Exercise brief |
An exact restatement of the records below is expected.

Saved data entries |
.....

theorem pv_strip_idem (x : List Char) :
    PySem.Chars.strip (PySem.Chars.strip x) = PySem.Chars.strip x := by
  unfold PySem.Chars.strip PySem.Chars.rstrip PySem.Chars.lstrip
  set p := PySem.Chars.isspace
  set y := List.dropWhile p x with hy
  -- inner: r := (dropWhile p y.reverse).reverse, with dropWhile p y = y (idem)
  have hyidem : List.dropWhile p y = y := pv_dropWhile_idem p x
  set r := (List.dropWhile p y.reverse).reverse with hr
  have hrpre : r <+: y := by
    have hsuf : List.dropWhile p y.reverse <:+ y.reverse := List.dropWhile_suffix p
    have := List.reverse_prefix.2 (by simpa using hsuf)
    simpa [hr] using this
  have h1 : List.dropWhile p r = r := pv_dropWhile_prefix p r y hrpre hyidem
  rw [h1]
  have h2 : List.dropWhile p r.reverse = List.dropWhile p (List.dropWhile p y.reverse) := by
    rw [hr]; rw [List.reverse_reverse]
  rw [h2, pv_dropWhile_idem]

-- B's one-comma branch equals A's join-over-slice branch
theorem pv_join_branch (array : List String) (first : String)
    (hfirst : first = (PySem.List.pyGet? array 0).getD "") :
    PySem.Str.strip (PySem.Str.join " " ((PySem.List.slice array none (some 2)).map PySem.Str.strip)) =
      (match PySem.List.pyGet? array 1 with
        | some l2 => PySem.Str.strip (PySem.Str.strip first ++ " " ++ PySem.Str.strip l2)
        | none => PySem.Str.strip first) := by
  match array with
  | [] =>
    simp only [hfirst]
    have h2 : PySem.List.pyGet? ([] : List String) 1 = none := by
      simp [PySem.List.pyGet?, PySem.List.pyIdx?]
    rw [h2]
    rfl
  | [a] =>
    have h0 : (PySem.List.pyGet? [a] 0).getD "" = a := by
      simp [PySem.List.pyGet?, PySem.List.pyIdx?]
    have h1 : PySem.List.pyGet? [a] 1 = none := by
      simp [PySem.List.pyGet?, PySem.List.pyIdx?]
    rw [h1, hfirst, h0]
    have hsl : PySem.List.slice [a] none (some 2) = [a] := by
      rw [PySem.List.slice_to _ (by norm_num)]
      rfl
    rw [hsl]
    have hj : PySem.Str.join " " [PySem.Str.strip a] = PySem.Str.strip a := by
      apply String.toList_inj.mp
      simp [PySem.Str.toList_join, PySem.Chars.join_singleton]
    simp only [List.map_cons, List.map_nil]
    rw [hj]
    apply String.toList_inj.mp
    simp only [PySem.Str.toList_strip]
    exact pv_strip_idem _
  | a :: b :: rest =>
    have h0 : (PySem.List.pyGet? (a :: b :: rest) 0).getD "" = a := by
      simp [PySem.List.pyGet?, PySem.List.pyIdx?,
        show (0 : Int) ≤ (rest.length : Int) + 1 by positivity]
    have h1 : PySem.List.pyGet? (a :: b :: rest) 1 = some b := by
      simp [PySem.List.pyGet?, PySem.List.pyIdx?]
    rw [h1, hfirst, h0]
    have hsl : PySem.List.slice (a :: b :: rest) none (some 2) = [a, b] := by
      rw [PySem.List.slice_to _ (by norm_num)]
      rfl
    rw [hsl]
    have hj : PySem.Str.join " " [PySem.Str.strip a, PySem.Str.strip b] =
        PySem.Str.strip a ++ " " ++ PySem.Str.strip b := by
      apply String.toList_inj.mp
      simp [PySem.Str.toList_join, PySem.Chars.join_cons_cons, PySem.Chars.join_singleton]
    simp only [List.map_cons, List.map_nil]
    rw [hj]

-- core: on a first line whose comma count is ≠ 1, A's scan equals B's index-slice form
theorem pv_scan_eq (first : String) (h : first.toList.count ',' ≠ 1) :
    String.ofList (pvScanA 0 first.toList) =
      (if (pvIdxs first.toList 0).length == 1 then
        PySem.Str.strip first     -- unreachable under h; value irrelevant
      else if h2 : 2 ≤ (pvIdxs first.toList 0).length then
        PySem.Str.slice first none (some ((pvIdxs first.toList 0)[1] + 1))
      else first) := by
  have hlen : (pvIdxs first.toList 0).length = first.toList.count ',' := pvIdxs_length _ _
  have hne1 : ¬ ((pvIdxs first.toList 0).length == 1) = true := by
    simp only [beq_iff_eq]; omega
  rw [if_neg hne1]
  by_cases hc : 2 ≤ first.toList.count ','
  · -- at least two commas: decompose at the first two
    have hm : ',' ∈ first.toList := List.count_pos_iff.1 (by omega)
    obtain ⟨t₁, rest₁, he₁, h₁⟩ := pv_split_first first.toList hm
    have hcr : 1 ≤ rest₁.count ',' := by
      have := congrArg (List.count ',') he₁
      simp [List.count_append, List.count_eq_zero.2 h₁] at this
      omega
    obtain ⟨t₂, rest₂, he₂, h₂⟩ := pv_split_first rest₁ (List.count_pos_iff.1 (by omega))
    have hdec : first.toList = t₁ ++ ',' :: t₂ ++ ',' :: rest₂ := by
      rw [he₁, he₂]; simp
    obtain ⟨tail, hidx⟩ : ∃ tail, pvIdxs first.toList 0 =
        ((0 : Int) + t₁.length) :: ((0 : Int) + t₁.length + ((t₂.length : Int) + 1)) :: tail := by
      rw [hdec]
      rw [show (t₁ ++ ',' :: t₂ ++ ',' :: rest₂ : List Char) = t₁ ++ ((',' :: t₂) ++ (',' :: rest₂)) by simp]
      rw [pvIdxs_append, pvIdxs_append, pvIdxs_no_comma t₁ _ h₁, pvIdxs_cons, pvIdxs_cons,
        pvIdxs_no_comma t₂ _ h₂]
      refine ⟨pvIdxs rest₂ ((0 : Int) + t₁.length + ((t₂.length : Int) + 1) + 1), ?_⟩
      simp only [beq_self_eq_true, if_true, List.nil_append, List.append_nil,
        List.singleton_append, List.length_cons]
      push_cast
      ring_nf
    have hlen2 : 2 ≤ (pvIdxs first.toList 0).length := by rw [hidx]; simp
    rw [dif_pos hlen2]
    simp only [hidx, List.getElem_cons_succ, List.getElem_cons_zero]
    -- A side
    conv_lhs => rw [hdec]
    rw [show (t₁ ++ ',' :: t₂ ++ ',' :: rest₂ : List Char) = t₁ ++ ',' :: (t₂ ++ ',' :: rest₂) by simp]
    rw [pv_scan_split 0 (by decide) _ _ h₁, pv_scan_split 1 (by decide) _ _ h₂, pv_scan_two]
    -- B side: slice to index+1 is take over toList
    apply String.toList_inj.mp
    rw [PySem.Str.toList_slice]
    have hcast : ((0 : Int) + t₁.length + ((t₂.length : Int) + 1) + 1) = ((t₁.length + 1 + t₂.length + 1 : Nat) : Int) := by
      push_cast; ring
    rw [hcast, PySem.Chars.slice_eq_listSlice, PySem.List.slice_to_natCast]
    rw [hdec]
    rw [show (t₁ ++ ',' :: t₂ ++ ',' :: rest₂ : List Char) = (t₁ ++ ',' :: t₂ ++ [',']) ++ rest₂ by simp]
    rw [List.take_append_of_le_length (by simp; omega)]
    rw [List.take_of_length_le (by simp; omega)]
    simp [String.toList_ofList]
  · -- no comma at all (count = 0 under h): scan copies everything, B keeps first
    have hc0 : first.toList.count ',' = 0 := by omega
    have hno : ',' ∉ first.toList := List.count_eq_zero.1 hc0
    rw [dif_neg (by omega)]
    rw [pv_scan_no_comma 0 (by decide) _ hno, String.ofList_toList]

.....

Solution for this exercise |
theorem pv_strip_idem (x : List Char) :
    PySem.Chars.strip (PySem.Chars.strip x) = PySem.Chars.strip x := by
  unfold PySem.Chars.strip PySem.Chars.rstrip PySem.Chars.lstrip
  set p := PySem.Chars.isspace
  set y := List.dropWhile p x with hy
  -- inner: r := (dropWhile p y.reverse).reverse, with dropWhile p y = y (idem)
  have hyidem : List.dropWhile p y = y := pv_dropWhile_idem p x
  set r := (List.dropWhile p y.reverse).reverse with hr
  have hrpre : r <+: y := by
    have hsuf : List.dropWhile p y.reverse <:+ y.reverse := List.dropWhile_suffix p
    have := List.reverse_prefix.2 (by simpa using hsuf)
    simpa [hr] using this
  have h1 : List.dropWhile p r = r := pv_dropWhile_prefix p r y hrpre hyidem
  rw [h1]
  have h2 : List.dropWhile p r.reverse = List.dropWhile p (List.dropWhile p y.reverse) := by
    rw [hr]; rw [List.reverse_reverse]
  rw [h2, pv_dropWhile_idem]

-- B's one-comma branch equals A's join-over-slice branch
theorem pv_join_branch (array : List String) (first : String)
    (hfirst : first = (PySem.List.pyGet? array 0).getD "") :
    PySem.Str.strip (PySem.Str.join " " ((PySem.List.slice array none (some 2)).map PySem.Str.strip)) =
      (match PySem.List.pyGet? array 1 with
        | some l2 => PySem.Str.strip (PySem.Str.strip first ++ " " ++ PySem.Str.strip l2)
        | none => PySem.Str.strip first) := by
  match array with
  | [] =>
    simp only [hfirst]
    have h2 : PySem.List.pyGet? ([] : List String) 1 = none := by
      simp [PySem.List.pyGet?, PySem.List.pyIdx?]
    rw [h2]
    rfl
  | [a] =>
    have h0 : (PySem.List.pyGet? [a] 0).getD "" = a := by
      simp [PySem.List.pyGet?, PySem.List.pyIdx?]
    have h1 : PySem.List.pyGet? [a] 1 = none := by
      simp [PySem.List.pyGet?, PySem.List.pyIdx?]
    rw [h1, hfirst, h0]
    have hsl : PySem.List.slice [a] none (some 2) = [a] := by
      rw [PySem.List.slice_to _ (by norm_num)]
      rfl
    rw [hsl]
    have hj : PySem.Str.join " " [PySem.Str.strip a] = PySem.Str.strip a := by
      apply String.toList_inj.mp
      simp [PySem.Str.toList_join, PySem.Chars.join_singleton]
    simp only [List.map_cons, List.map_nil]
    rw [hj]
    apply String.toList_inj.mp
    simp only [PySem.Str.toList_strip]
    exact pv_strip_idem _
  | a :: b :: rest =>
    have h0 : (PySem.List.pyGet? (a :: b :: rest) 0).getD "" = a := by
      simp [PySem.List.pyGet?, PySem.List.pyIdx?,
        show (0 : Int) ≤ (rest.length : Int) + 1 by positivity]
    have h1 : PySem.List.pyGet? (a :: b :: rest) 1 = some b := by
      simp [PySem.List.pyGet?, PySem.List.pyIdx?]
    rw [h1, hfirst, h0]
    have hsl : PySem.List.slice (a :: b :: rest) none (some 2) = [a, b] := by
      rw [PySem.List.slice_to _ (by norm_num)]
      rfl
    rw [hsl]
    have hj : PySem.Str.join " " [PySem.Str.strip a, PySem.Str.strip b] =
        PySem.Str.strip a ++ " " ++ PySem.Str.strip b := by
      apply String.toList_inj.mp
      simp [PySem.Str.toList_join, PySem.Chars.join_cons_cons, PySem.Chars.join_singleton]
    simp only [List.map_cons, List.map_nil]
    rw [hj]

-- core: on a first line whose comma count is ≠ 1, A's scan equals B's index-slice form
theorem pv_scan_eq (first : String) (h : first.toList.count ',' ≠ 1) :
    String.ofList (pvScanA 0 first.toList) =
      (if (pvIdxs first.toList 0).length == 1 then
        PySem.Str.strip first     -- unreachable under h; value irrelevant
      else if h2 : 2 ≤ (pvIdxs first.toList 0).length then
        PySem.Str.slice first none (some ((pvIdxs first.toList 0)[1] + 1))
      else first) := by
  have hlen : (pvIdxs first.toList 0).length = first.toList.count ',' := pvIdxs_length _ _
  have hne1 : ¬ ((pvIdxs first.toList 0).length == 1) = true := by
    simp only [beq_iff_eq]; omega
  rw [if_neg hne1]
  by_cases hc : 2 ≤ first.toList.count ','
  · -- at least two commas: decompose at the first two
    have hm : ',' ∈ first.toList := List.count_pos_iff.1 (by omega)
    obtain ⟨t₁, rest₁, he₁, h₁⟩ := pv_split_first first.toList hm
    have hcr : 1 ≤ rest₁.count ',' := by
      have := congrArg (List.count ',') he₁
      simp [List.count_append, List.count_eq_zero.2 h₁] at this
      omega
    obtain ⟨t₂, rest₂, he₂, h₂⟩ := pv_split_first rest₁ (List.count_pos_iff.1 (by omega))
    have hdec : first.toList = t₁ ++ ',' :: t₂ ++ ',' :: rest₂ := by
      rw [he₁, he₂]; simp
    obtain ⟨tail, hidx⟩ : ∃ tail, pvIdxs first.toList 0 =
        ((0 : Int) + t₁.length) :: ((0 : Int) + t₁.length + ((t₂.length : Int) + 1)) :: tail := by
      rw [hdec]
      rw [show (t₁ ++ ',' :: t₂ ++ ',' :: rest₂ : List Char) = t₁ ++ ((',' :: t₂) ++ (',' :: rest₂)) by simp]
      rw [pvIdxs_append, pvIdxs_append, pvIdxs_no_comma t₁ _ h₁, pvIdxs_cons, pvIdxs_cons,
        pvIdxs_no_comma t₂ _ h₂]
      refine ⟨pvIdxs rest₂ ((0 : Int) + t₁.length + ((t₂.length : Int) + 1) + 1), ?_⟩
      simp only [beq_self_eq_true, if_true, List.nil_append, List.append_nil,
        List.singleton_append, List.length_cons]
      push_cast
      ring_nf
    have hlen2 : 2 ≤ (pvIdxs first.toList 0).length := by rw [hidx]; simp
    rw [dif_pos hlen2]
    simp only [hidx, List.getElem_cons_succ, List.getElem_cons_zero]
    -- A side
    conv_lhs => rw [hdec]
    rw [show (t₁ ++ ',' :: t₂ ++ ',' :: rest₂ : List Char) = t₁ ++ ',' :: (t₂ ++ ',' :: rest₂) by simp]
    rw [pv_scan_split 0 (by decide) _ _ h₁, pv_scan_split 1 (by decide) _ _ h₂, pv_scan_two]
    -- B side: slice to index+1 is take over toList
    apply String.toList_inj.mp
    rw [PySem.Str.toList_slice]
    have hcast : ((0 : Int) + t₁.length + ((t₂.length : Int) + 1) + 1) = ((t₁.length + 1 + t₂.length + 1 : Nat) : Int) := by
      push_cast; ring
    rw [hcast, PySem.Chars.slice_eq_listSlice, PySem.List.slice_to_natCast]
    rw [hdec]
    rw [show (t₁ ++ ',' :: t₂ ++ ',' :: rest₂ : List Char) = (t₁ ++ ',' :: t₂ ++ [',']) ++ rest₂ by simp]
    rw [List.take_append_of_le_length (by simp; omega)]
    rw [List.take_of_length_le (by simp; omega)]
    simp [String.toList_ofList]
  · -- no comma at all (count = 0 under h): scan copies everything, B keeps first
    have hc0 : first.toList.count ',' = 0 := by omega
    have hno : ',' ∉ first.toList := List.count_eq_zero.1 hc0
    rw [dif_neg (by omega)]
    rw [pv_scan_no_comma 0 (by decide) _ hno, String.ofList_toList]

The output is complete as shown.